# A bank account...

• May 31st 2008, 05:05 PM
gumi
A bank account...
a bank account pays 3% interest. Suppose you invest \$2000 in such an account.
Let a(n) be the amount in the account after n years. So a1=2000+0.03*2000=2060 and a2=2060+0.03*2060=2121.80. Find a3 and a4?

Is this sequence an arithmetic sequence, geometric sequence or neither? and why?

Find a10
• May 31st 2008, 07:31 PM
james21
well i know it is not arithmetic but i'm not so sure about what exactly, and is this simple or compound interest
• May 31st 2008, 11:35 PM
Moo
Hello,

Quote:

Originally Posted by gumi
a bank account pays 3% interest. Suppose you invest \$2000 in such an account.
Let a(n) be the amount in the account after n years. So a1=2000+0.03*2000=2060 and a2=2060+0.03*2060=2121.80. Find a3 and a4?

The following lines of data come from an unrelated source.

-- head of the insertion-sort fold (descending, stable) = first running record
lemma head_foldl_insertBy (l : List (String × Int)) :
    ∀ (c : String × Int) (acc : List (String × Int)),
    (List.foldl (fun acc x => PySem.List.insertBy
        (fun a b => decide ((fun kv : String × Int => kv.2) b < (fun kv : String × Int => kv.2) a)) x acc)
      (c :: acc) l).headD ("", 0) = pvRecFirst c l := by
  induction l with
  | nil => intro c acc; rfl
  | cons x l ih =>
    intro c acc
    rw [List.foldl_cons]
    by_cases h : c.2 < x.2
    · rw [show PySem.List.insertBy
          (fun a b => decide ((fun kv : String × Int => kv.2) b < (fun kv : String × Int => kv.2) a)) x (c :: acc)
          = x :: c :: acc from by simp [PySem.List.insertBy, h]]
      rw [ih]
      simp [pvRecFirst, h]
    · rw [show PySem.List.insertBy
          (fun a b => decide ((fun kv : String × Int => kv.2) b < (fun kv : String × Int => kv.2) a)) x (c :: acc)
          = c :: PySem.List.insertBy
              (fun a b => decide ((fun kv : String × Int => kv.2) b < (fun kv : String × Int => kv.2) a)) x acc
          from by simp [PySem.List.insertBy, h]]
      rw [ih]
      simp [pvRecFirst, h]

-- the first running record = head of the filter A builds (first element attaining the max)
lemma pvRecFirst_eq_filter_head (l : List (String × Int)) :
    ∀ (c : String × Int),
    pvRecFirst c l =
      ((c :: l).filter (fun p => p.2 == List.foldl max c.2 (l.map Prod.snd))).headD ("", 0) := by
  induction l with
  | nil => intro c; simp [pvRecFirst]
  | cons x l ih =>
    intro c
    simp only [List.map_cons, List.foldl_cons]
    by_cases h : c.2 < x.2
    · have hm : max c.2 x.2 = x.2 := max_eq_right h.le
      have hle : x.2 ≤ List.foldl max x.2 (l.map Prod.snd) := (PySem.List.le_foldl_max _ _).1
      rw [show pvRecFirst c (x :: l) = pvRecFirst x l from by simp [pvRecFirst, h], ih, hm]
      conv_rhs => rw [List.filter_cons,
        if_neg (by simp only [beq_iff_eq]; omega :
          ¬ ((c.2 == List.foldl max x.2 (l.map Prod.snd)) = true))]
    · have hm : max c.2 x.2 = c.2 := max_eq_left (by omega)
      have hle : c.2 ≤ List.foldl max c.2 (l.map Prod.snd) := (PySem.List.le_foldl_max _ _).1
      rw [show pvRecFirst c (x :: l) = pvRecFirst c l from by simp [pvRecFirst, h], ih, hm]
      by_cases hc : c.2 = List.foldl max c.2 (l.map Prod.snd)
      · have hcb : (c.2 == List.foldl max c.2 (l.map Prod.snd)) = true := by
          simp only [beq_iff_eq]; omega
        conv_lhs => rw [List.filter_cons, if_pos hcb]
        conv_rhs => rw [List.filter_cons, if_pos hcb]
        simp
      · rw [List.filter_cons (x := c), List.filter_cons (x := c),
          if_neg (by simp only [beq_iff_eq]; omega :
            ¬ ((c.2 == List.foldl max c.2 (l.map Prod.snd)) = true)),
          if_neg (by simp only [beq_iff_eq]; omega :
            ¬ ((c.2 == List.foldl max c.2 (l.map Prod.snd)) = true)),
          List.filter_cons (x := x),
          if_neg (by simp only [beq_iff_eq]; omega :
            ¬ ((x.2 == List.foldl max c.2 (l.map Prod.snd)) = true))]

-- a fold of max over a list is attained by the start or by some element
lemma foldl_max_mem (l : List Int) : ∀ (a : Int), List.foldl max a l = a ∨ List.foldl max a l ∈ l := by
  induction l with
  | nil => intro a; left; rfl
  | cons x l ih =>
    intro a
    rw [List.foldl_cons]
    rcases ih (max a x) with h | h
    · rw [h]
      by_cases hx : a ≤ x
      · right; rw [max_eq_right hx]; exact List.mem_cons_self
      · left; exact max_eq_left (by omega)
    · right; exact List.mem_cons_of_mem _ h

-- count of a value among the snds = length of the pair filter A builds
lemma count_snd_eq_filter_length (l : List (String × Int)) (m : Int) :
    (l.map Prod.snd).count m = (l.filter (fun p => p.2 == m)).length := by
  induction l with
  | nil => rfl
  | cons p t ih =>
    by_cases h : p.2 = m <;> simp [h, ih, beq_iff_eq]

lemma headD_map_fst (l : List (String × Int)) (h : l ≠ []) :
    (l.map Prod.fst).headD "" = (l.headD ("", 0)).1 := by
  cases l with
  | nil => exact absurd rfl h
  | cons p t => rfl

-- The two ports agree on every input (Pre_ only marks where the Python raises).
lemma ports_eq (hc : List (String × Int)) : convert_joker hc = convert_joker_alt hc := by
  unfold convert_joker convert_joker_alt
  cases hl : hc.lookup "J" with
  | none => rfl
  | some n =>
    by_cases h5 : n = 5
    · simp [h5]
    · simp only [h5]
      cases hr : popJ hc with
      | nil => simp [bumpKey]
      | cons r t =>
        rw [List.map_cons, PySem.List.max?_id_cons]
        simp only [Option.getD_some]
        set M := List.foldl max r.2 (t.map Prod.snd) with hM
        set fl := (r :: t).filter (fun p => p.2 == M) with hfl
        -- fl is nonempty: the max is attained
        have hflne : fl ≠ [] := by
          have hmem := foldl_max_mem (t.map Prod.snd) r.2
          rw [← hM] at hmem
          rcases hmem with h | h
          · have : r ∈ fl := by
              rw [hfl]
              exact List.mem_filter.mpr ⟨List.mem_cons_self, by simp [h]⟩
            exact List.ne_nil_of_mem this
          · rcases List.mem_map.mp h with ⟨p, hp, hps⟩
            have : p ∈ fl := by
              rw [hfl]
              exact List.mem_filter.mpr ⟨List.mem_cons_of_mem _ hp, by simp [hps]⟩
            exact List.ne_nil_of_mem this
        -- B's sort
        cases hs : PySem.List.sorted (r :: t) (fun kv : String × Int => kv.2) true with
        | nil => exact absurd ((PySem.List.sorted_eq_nil_iff _ _ _).mp hs) (by simp)
        | cons s0 s' =>
          -- the head of the sort is the head of fl
          have hhead : s0 = fl.headD ("", 0) := by
            have h1 := head_foldl_insertBy t r []
            have h2 : PySem.List.sorted (r :: t) (fun kv : String × Int => kv.2) true
                = List.foldl (fun acc x => PySem.List.insertBy
                    (fun a b => decide ((fun kv : String × Int => kv.2) b < (fun kv : String × Int => kv.2) a)) x acc)
                  [r] t := by
              rw [PySem.List.sorted_rev_eq_foldl_insertBy]
              rfl
            rw [hs] at h2
            have := h2 ▸ h1
            simp only [List.headD_cons] at this
            rw [this, pvRecFirst_eq_filter_head, ← hM, ← hfl]
          have hs0M : s0.2 = M := by
            cases hflc : fl with
            | nil => exact absurd hflc hflne
            | cons a b =>
              have ha : a ∈ List.filter (fun p => p.2 == M) (r :: t) := by
                rw [← hfl, hflc]; exact List.mem_cons_self
              have hpred := (List.mem_filter.mp ha).2
              rw [hhead, hflc]
              simpa using hpred
          -- counts transported along the sort's permutation
          have hperm : ((s0 :: s').map Prod.snd).count M = fl.length := by
            have hp : (s0 :: s').Perm (r :: t) := hs ▸ PySem.List.sorted_perm _ _ _
            rw [List.Perm.count_eq (hp.map Prod.snd), count_snd_eq_filter_length, ← hfl]
          have hpw : List.Pairwise (fun a b : String × Int => b.2 ≤ a.2) (s0 :: s') :=
            hs ▸ PySem.List.sorted_pairwise_rev _ _
          -- the branch conditions agree
          have hcond : (1 < (s0 :: s').length ∧
              ((s0 :: s').getD 0 ("", 0)).2 = ((s0 :: s').getD 1 ("", 0)).2)
              ↔ ¬ ((fl.map Prod.fst).length = 1) := by
            cases hsc : s' with
            | nil =>
              constructor
              · intro h
                have := h.1
                simp at this
              · intro h
                exfalso
                apply h
                rw [List.length_map, ← hperm, hsc]
                simp [hs0M]
            | cons s1 s'' =>
              have hcnt : ((s0 :: s1 :: s'').map Prod.snd).count M = fl.length := hsc ▸ hperm
              have hs1le : s1.2 ≤ M := by
                have := (List.pairwise_cons.mp (hsc ▸ hpw)).1 s1 List.mem_cons_self
                omega
              constructor
              · intro hc2
                obtain ⟨-, heq⟩ := hc2
                simp only [List.getD_cons_zero, List.getD_cons_succ] at heq
                have hs1M : s1.2 = M := by rw [← heq]; exact hs0M
                rw [List.length_map, ← hcnt]
                simp only [List.map_cons, List.count_cons, hs1M, hs0M, beq_self_eq_true,
                  if_true]
                omega
              · intro h
                refine ⟨by simp, ?_⟩
                simp only [List.getD_cons_zero, List.getD_cons_succ]
                by_contra hne
                have hs1M : s1.2 < M := by
                  rw [hs0M] at hne
                  omega
                have hb : (s1.2 == M) = false := by
                  simp only [beq_eq_false_iff_ne, ne_eq]; omega
                -- every element of s'' has snd ≤ s1.2 < M, so the count is exactly 1
                have hall : ∀ y ∈ s'', y.2 ≤ s1.2 :=
                  (List.pairwise_cons.mp (List.pairwise_cons.mp (hsc ▸ hpw)).2).1
                have hzero : (s''.map Prod.snd).count M = 0 := by
                  rw [List.count_eq_zero]
                  intro hmem
                  rcases List.mem_map.mp hmem with ⟨p, hp, hps⟩
                  have := hall p hp
                  omega
                apply h
                rw [List.length_map, ← hcnt]
                simp only [List.map_cons, List.count_cons, hb, hs0M, beq_self_eq_true,
                  if_true, hzero]
                simp
          -- conclude: the selected keys coincide branch by branch
          by_cases hA : (fl.map Prod.fst).length = 1
          · have hnB : ¬ (1 < (s0 :: s').length ∧
                ((s0 :: s').getD 0 ("", 0)).2 = ((s0 :: s').getD 1 ("", 0)).2) :=
              fun hx => (hcond.mp hx) hA
            rw [if_pos hA, if_neg hnB]
            rw [headD_map_fst fl hflne]
            simp [hhead]
          · rw [if_neg hA, if_pos (hcond.mpr hA)]

-- ===== VERDICT (by name: the statement is the Claim_ definition above) =====
theorem convert_joker_spec : Claim_equal_convert_joker := by
  intro hc _ _
  unfold Spec_convert_joker
  exact ports_eq hc
-- pvMin = some (q, t): t matches at q, nothing in L matches earlier, and the
-- candidates before t in L do not match at q either
theorem pvMin_some_spec (cs : List Char) (L : List String) (q : Int) (t : String)
    (h : pvMin cs L = some (q, t)) :
    (∃ L1 L2, L = L1 ++ t :: L2 ∧ (!t.toList.isEmpty) = true ∧
       PySem.Chars.find cs t.toList = q ∧
       ∀ sub ∈ L1, sub.toList.isEmpty = true ∨ PySem.Chars.find cs sub.toList = -1 ∨
         q < PySem.Chars.find cs sub.toList) ∧
    (∀ sub ∈ L, (!sub.toList.isEmpty) = true →
       PySem.Chars.find cs sub.toList = -1 ∨ q ≤ PySem.Chars.find cs sub.toList) := by
  induction L generalizing q t with
  | nil => simp [pvMin] at h
  | cons sub rest ih =>
    by_cases h1 : sub.toList.isEmpty = true
    · rw [pvMin_cons_empty cs sub rest h1] at h
      obtain ⟨⟨L1, L2, hL, hne, hfind, hbef⟩, hmin⟩ := ih q t h
      refine ⟨⟨sub :: L1, L2, by simp [hL], hne, hfind, ?_⟩, ?_⟩
      · intro x hx
        rcases List.mem_cons.1 hx with rfl | hx'
        · exact Or.inl h1
        · exact hbef x hx'
      · intro x hx hxe
        rcases List.mem_cons.1 hx with rfl | hx'
        · simp [h1] at hxe
        · exact hmin x hx' hxe
    · by_cases h2 : PySem.Chars.find cs sub.toList = -1
      · rw [pvMin_cons_notfound cs sub rest h1 h2] at h
        obtain ⟨⟨L1, L2, hL, hne, hfind, hbef⟩, hmin⟩ := ih q t h
        refine ⟨⟨sub :: L1, L2, by simp [hL], hne, hfind, ?_⟩, ?_⟩
        · intro x hx
          rcases List.mem_cons.1 hx with rfl | hx'
          · exact Or.inr (Or.inl h2)
          · exact hbef x hx'
        · intro x hx hxe
          rcases List.mem_cons.1 hx with rfl | hx'
          · exact Or.inl h2
          · exact hmin x hx' hxe
      · have hp0 : 0 ≤ PySem.Chars.find cs sub.toList := by
          have := PySem.Chars.neg_one_le_find cs sub.toList; omega
        rw [pvMin_cons_found cs sub rest h1 h2] at h
        rcases hr : pvMin cs rest with _ | ⟨q', t'⟩ <;> rw [hr] at h <;> dsimp only at h
        · simp only [Option.some.injEq, Prod.mk.injEq] at h
          obtain ⟨rfl, rfl⟩ := h
          refine ⟨⟨[], rest, rfl, by simpa using h1, rfl, by simp⟩, ?_⟩
          intro x hx hxe
          rcases List.mem_cons.1 hx with rfl | hx'
          · exact Or.inr le_rfl
          · exact Or.inl (pvMin_none_spec cs rest hr x hx' hxe)
        · have hq' := pvMin_nonneg cs rest q' t' hr
          obtain ⟨⟨L1, L2, hL, hne, hfind, hbef⟩, hmin⟩ := ih q' t' hr
          by_cases h5 : PySem.Chars.find cs sub.toList ≤ q'
          · rw [if_pos h5] at h
            simp only [Option.some.injEq, Prod.mk.injEq] at h
            obtain ⟨rfl, rfl⟩ := h
            refine ⟨⟨[], rest, rfl, by simpa using h1, rfl, by simp⟩, ?_⟩
            intro x hx hxe
            rcases List.mem_cons.1 hx with rfl | hx'
            · exact Or.inr le_rfl
            · rcases hmin x hx' hxe with hm | hm
              · exact Or.inl hm
              · exact Or.inr (le_trans h5 hm)
          · rw [if_neg h5] at h
            simp only [Option.some.injEq, Prod.mk.injEq] at h
            obtain ⟨rfl, rfl⟩ := h
            refine ⟨⟨sub :: L1, L2, by simp [hL], hne, hfind, ?_⟩, ?_⟩
            · intro x hx
              rcases List.mem_cons.1 hx with rfl | hx'
              · exact Or.inr (Or.inr (by omega))
              · exact hbef x hx'
            · intro x hx hxe
              rcases List.mem_cons.1 hx with rfl | hx'
              · exact Or.inr (by omega)
              · exact hmin x hx' hxe

-- ===== VERDICT (by name: the statement is the Claim_ definition above) =====
-- helper facts for the main proof
theorem pv_no_match_of_find_neg (cs : List Char) (sub : String) (k : Nat)
    (h : PySem.Chars.find cs sub.toList = -1) : ¬ sub.toList <+: cs.drop k := by
  intro hm
  have := (pv_match_find_le cs sub.toList k hm).1
  omega

theorem findSmallestPositionAmongSustrings_spec : Claim_equal_findSmallestPositionAmongSustrings := by
  intro subs s _
  unfold Spec_findSmallestPositionAmongSustrings
  unfold findSmallestPositionAmongSustrings findSmallestPositionAmongSustrings_alt
  set cs := s.toList with hcs
  set LF := subs.filter (fun x => !x.toList.isEmpty) with hLF
  have hLFmem : ∀ x ∈ LF, x ∈ subs ∧ (!x.toList.isEmpty) = true := by
    intro x hx; exact ⟨(List.mem_filter.1 hx).1, (List.mem_filter.1 hx).2⟩
  by_cases hg : (subs.isEmpty || cs.isEmpty) = true
  · rw [if_pos hg]
    rcases Bool.or_eq_true_iff.1 hg with hsub | hs
    · have : LF = [] := by rw [hLF, List.isEmpty_iff.1 hsub]; rfl
      rw [this, pvBScan_none [] cs 0 (fun k => rfl)]
    · rw [List.isEmpty_iff.1 hs]; rfl
  · rw [if_neg hg]
    rw [pvALoop_start cs subs]
    have hmF : pvMin cs LF = pvMin cs subs := pvMin_filter cs subs
    rcases hm : pvMin cs subs with _ | ⟨q, t⟩
    · rw [pvBScan_none LF cs 0 ?_]
      intro k
      apply pvBInner_eq_none
      intro sub hsub
      obtain ⟨hs1, hs2⟩ := hLFmem sub hsub
      exact pv_no_match_of_find_neg cs sub k
        (pvMin_none_spec cs subs hm sub hs1 hs2)
    · have hq0 : 0 ≤ q := pvMin_nonneg cs subs q t hm
      obtain ⟨⟨L1, L2, hL, hne, hfind, hbef⟩, hmin⟩ :=
        pvMin_some_spec cs LF q t (by rw [hmF, hm])
      have htm : t.toList <+: cs.drop q.toNat := by
        have := (PySem.Chars.find_spec (s := cs) (sub := t.toList) (by omega)).1
        rwa [hfind] at this
      have hL1 : ∀ x ∈ L1, ¬ x.toList <+: cs.drop q.toNat := by
        intro x hx hmatch
        have hxLF : x ∈ LF := by rw [hL]; simp [hx]
        obtain ⟨_, hxe⟩ := hLFmem x hxLF
        rcases hbef x hx with he | hf | hgt
        · simp [he] at hxe
        · exact pv_no_match_of_find_neg cs x q.toNat hf hmatch
        · have := pv_match_find_le cs x.toList q.toNat hmatch
          omega
      have hhit : pvBInner (cs.drop q.toNat) LF = some t := by
        rw [hL]; exact pvBInner_first (cs.drop q.toNat) L1 L2 t hL1 htm
      have hbeforek : ∀ k < q.toNat, pvBInner (cs.drop k) LF = none := by
        intro k hk
        apply pvBInner_eq_none
        intro x hx hmatch
        obtain ⟨hx1, hxe⟩ := hLFmem x hx
        rcases hmin x hx hxe with hf | hle
        · exact pv_no_match_of_find_neg cs x k hf hmatch
        · have := pv_match_find_le cs x.toList k hmatch
          omega
      have hlen : q.toNat < cs.length := by
        by_contra hcon
        have hdrop : cs.drop q.toNat = [] := List.drop_eq_nil_of_le (by omega)
        rw [hdrop] at htm
        have := List.prefix_nil.1 htm
        simp [this] at hne
      rw [pvBScan_hit LF cs 0 q.toNat t hbeforek hhit hlen]
      simp only [Nat.zero_add]
      rw [Int.toNat_of_nonneg hq0]
-- pv_equiv track=rewrite | github.com/gfernandf/agent-skills | tooling/skill_authoring.py | _find_best_source
-- ===== SOURCE A (Python) =====
-- def _find_best_source(
--     field_name: str,
--     expected_type: str,
--     available_vars: dict[str, str],
-- ) -> str | None:
--     """Find the best matching source variable for a capability input field."""
--     # Exact name match with correct type
--     for var, vtype in available_vars.items():
--         var_field = var.split(".")[-1]
--         if var_field == field_name and vtype == expected_type:
--             return var
--
--     # Partial name match with correct type
--     for var, vtype in available_vars.items():
--         var_field = var.split(".")[-1]
--         if vtype == expected_type and (field_name in var_field or var_field in field_name):
--             return var
--
--     # Type match only — prefer most recent (last registered)
--     type_matches = [var for var, vtype in available_vars.items() if vtype == expected_type]
--     if type_matches:
--         return type_matches[-1]
--
--     return None
-- ===== SOURCE B (Python) =====
-- def _find_best_source(
--     field_name: str,
--     expected_type: str,
--     available_vars: dict[str, str],
-- ) -> str | None:
--     """Single pass: track first exact match, first partial match, last type match."""
--     first_exact = None
--     first_partial = None
--     last_type = None
--     for var, vtype in available_vars.items():
--         if vtype != expected_type:
--             continue
--         var_field = var.split(".")[-1]
--         if first_exact is None and var_field == field_name:
--             first_exact = var
--         if first_partial is None and (field_name in var_field or var_field in field_name):
--             first_partial = var
--         last_type = var
--     if first_exact is not None:
--         return first_exact
--     if first_partial is not None:
--         return first_partial
--     return last_type
-- ===== Notes on version B (the rewrite author's own statement) =====
-- stated objective: simpler
-- what changed: Replaces A's three separate passes over the dict (exact-match scan, partial-match scan, type-match list build) with one loop maintaining first_exact, first_partial and last_type, picking among them at the end.
import Mathlib
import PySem

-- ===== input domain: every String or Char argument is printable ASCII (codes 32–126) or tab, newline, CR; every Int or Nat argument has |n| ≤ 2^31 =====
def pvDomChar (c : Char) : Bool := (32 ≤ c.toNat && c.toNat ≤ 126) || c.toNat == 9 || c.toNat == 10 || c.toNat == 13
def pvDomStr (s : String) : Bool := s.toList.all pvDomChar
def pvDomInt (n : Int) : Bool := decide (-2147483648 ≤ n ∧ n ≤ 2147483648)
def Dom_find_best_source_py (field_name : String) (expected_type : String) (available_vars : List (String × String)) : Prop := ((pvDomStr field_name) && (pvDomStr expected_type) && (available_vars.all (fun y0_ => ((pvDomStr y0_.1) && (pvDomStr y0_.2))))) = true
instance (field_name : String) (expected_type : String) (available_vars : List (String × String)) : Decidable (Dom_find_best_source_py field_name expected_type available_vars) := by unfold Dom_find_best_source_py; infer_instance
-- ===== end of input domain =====

-- B replaces A's three passes over the dict by a single loop keeping the first exact
-- match, the first partial match and the last type match (objective: simpler).

-- ===== PORT A =====
-- var.split(".")[-1]: "." is a nonempty separator so split? is always `some` of a
-- nonempty list; getD []/getLastD "" are never the default.
def pvVarField (var : String) : String := ((PySem.Str.split? var ".").getD []).getLastD ""

def find_best_source_py (field_name : String) (expected_type : String) (available_vars : List (String × String)) : Option String :=
  -- first loop: exact name match with correct type (return on first hit = find?)
  match available_vars.find? (fun p => pvVarField p.1 == field_name && p.2 == expected_type) with
  | some p => some p.1
  | none =>
    -- second loop: partial name match with correct type
    match available_vars.find? (fun p => p.2 == expected_type &&
        (PySem.Str.isIn field_name (pvVarField p.1) || PySem.Str.isIn (pvVarField p.1) field_name)) with
    | some p => some p.1
    | none =>
      -- type matches only; prefer last registered
      let type_matches := (available_vars.filter (fun p => p.2 == expected_type)).map Prod.fst
      if type_matches.isEmpty then none else type_matches.getLast?

-- ===== PORT B =====
-- one loop iteration of Source B: state = (first_exact, first_partial, last_type)
def pvStep (field_name : String) (expected_type : String)
    (acc : Option String × Option String × Option String) (p : String × String) :
    Option String × Option String × Option String :=
  if p.2 != expected_type then acc
  else
    let vf := pvVarField p.1
    ((if acc.1.isNone && vf == field_name then some p.1 else acc.1),
     (if acc.2.1.isNone && (PySem.Str.isIn field_name vf || PySem.Str.isIn vf field_name) then some p.1 else acc.2.1),
     some p.1)

def find_best_source_py_alt (field_name : String) (expected_type : String) (available_vars : List (String × String)) : Option String :=
  let st := available_vars.foldl (pvStep field_name expected_type) (none, none, none)
  if st.1.isSome then st.1
  else if st.2.1.isSome then st.2.1
  else st.2.2

-- ===== PRECONDITION & SPEC =====
def Spec_find_best_source_py (field_name : String) (expected_type : String) (available_vars : List (String × String)) (out : Option String) : Prop := out = find_best_source_py_alt field_name expected_type available_vars
instance (field_name : String) (expected_type : String) (available_vars : List (String × String)) (out : Option String) : Decidable (Spec_find_best_source_py field_name expected_type available_vars out) := by unfold Spec_find_best_source_py; infer_instance

-- ===== CLAIM (what is proved, stated in full; the proofs are below) =====
def Claim_equal_find_best_source_py : Prop := ∀ (field_name : String) (expected_type : String) (available_vars : List (String × String)), Dom_find_best_source_py field_name expected_type available_vars → Spec_find_best_source_py field_name expected_type available_vars (find_best_source_py field_name expected_type available_vars)

-- ===== LEMMAS AND PROOFS =====

lemma pv_getLast?_cons {α : Type} (a : α) (xs : List α) :
    (a :: xs).getLast? = xs.getLast?.or (some a) := by
  induction xs with
  | nil => rfl
  | cons b t ih =>
    rw [List.getLast?_cons_cons]
    cases h : (b :: t).getLast? with
    | none => simp [List.getLast?_eq_none_iff] at h
    | some v => rfl

lemma pv_find?_cons_eval {α : Type} (f : α → Bool) (a : α) (l : List α) :
    List.find? f (a :: l) = if f a then some a else List.find? f l := by
  cases h : f a
  · rw [List.find?_cons_of_neg (by simp [h]), if_neg (by simp [h])]
  · rw [List.find?_cons_of_pos h]; simp [h]

-- invariant of B's fold: the three state components are, respectively, the old value
-- or the first exact match, the old value or the first partial match, and the last
-- type match or the old value.
lemma pv_fold_spec (field_name expected_type : String) :
    ∀ (l : List (String × String)) (e pr t : Option String),
    l.foldl (pvStep field_name expected_type) (e, pr, t) =
      (e.or ((l.find? (fun p => pvVarField p.1 == field_name && p.2 == expected_type)).map Prod.fst),
       pr.or ((l.find? (fun p => p.2 == expected_type &&
          (PySem.Str.isIn field_name (pvVarField p.1) || PySem.Str.isIn (pvVarField p.1) field_name))).map Prod.fst),
       (((l.filter (fun p => p.2 == expected_type)).map Prod.fst).getLast?).or t) := by
  intro l
  induction l with
  | nil => intro e pr t; simp
  | cons p l ih =>
    intro e pr t
    by_cases hpt : (p.2 == expected_type) = true
    · have hne : (p.2 != expected_type) = false := by simp [bne_iff_ne, eq_of_beq hpt]
      have hstep : pvStep field_name expected_type (e, pr, t) p =
        ((if e.isNone && pvVarField p.1 == field_name then some p.1 else e),
         (if pr.isNone && (PySem.Str.isIn field_name (pvVarField p.1) || PySem.Str.isIn (pvVarField p.1) field_name) then some p.1 else pr),
         some p.1) := by
        simp only [pvStep, hne, Bool.false_eq_true, if_false]
      rw [List.foldl_cons, hstep, ih, pv_find?_cons_eval, pv_find?_cons_eval, List.filter_cons]
      refine Prod.ext ?_ (Prod.ext ?_ ?_)
      · cases hx : (pvVarField p.1 == field_name) <;> cases e <;> simp [hx, hpt]
      · cases hx : (PySem.Str.isIn field_name (pvVarField p.1) || PySem.Str.isIn (pvVarField p.1) field_name) <;>
          cases pr <;> simp [hx, hpt]
      · simp [hpt, pv_getLast?_cons, Option.or_assoc]
    · have hne : (p.2 != expected_type) = true := bne_iff_ne.mpr (fun h => hpt (beq_of_eq h))
      have hstep : pvStep field_name expected_type (e, pr, t) p = (e, pr, t) := by
        simp only [pvStep, hne, if_true]
      rw [List.foldl_cons, hstep, ih, pv_find?_cons_eval, pv_find?_cons_eval, List.filter_cons]
      simp [hpt]

-- ===== VERDICT (by name: the statement is the Claim_ definition above) =====
theorem find_best_source_py_spec : Claim_equal_find_best_source_py := by
  intro field_name expected_type available_vars _
  unfold Spec_find_best_source_py find_best_source_py find_best_source_py_alt
  rw [pv_fold_spec]
  simp only [Option.none_or, Option.or_none]
  cases hE : available_vars.find? (fun p => pvVarField p.1 == field_name && p.2 == expected_type) with
  | some q => simp
  | none =>
    simp only [Option.map_none, Option.isSome_none, Bool.false_eq_true, if_false]
    cases hP : available_vars.find? (fun p => p.2 == expected_type &&
        (PySem.Str.isIn field_name (pvVarField p.1) || PySem.Str.isIn (pvVarField p.1) field_name)) with
    | some q => simp
    | none =>
      simp only [Option.map_none, Option.isSome_none, Bool.false_eq_true, if_false]
      cases h : (available_vars.filter (fun p => p.2 == expected_type)).map Prod.fst with
      | nil => simp
      | cons a t => simp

Is this sequence an arithmetic sequence, geometric sequence or neither? and why?

Find a10

You should see it this way :

\$\displaystyle a_1=2000+0.03*2000=2000(1+0.03)=2000*1.03\$

\$\displaystyle a_2=(2000*1.03)+(2000*1.03)*0.03=(2000*1.03)(1+0.0 3)=2000*1.03^2\$

It's a geometric sequence (Wink)
• May 31st 2008, 11:37 PM
Dr Zoidburg
since a2 uses a1 in it's equation, it makes it a geometric sequence.
You can see the difference between the two here:
Arithmetic and Geometric series

It's compound interest since you're taking 3% of whatever the last total is and not just 3% of the initial amount
a3 is easy: 2121.80+0.03*2121.80 = 2185.45
You could just write it as 2121.80*1.03, or even \$\displaystyle 2000*1.03^3\$

The series is \$\displaystyle 2000*1.03^n\$ where n = years in account.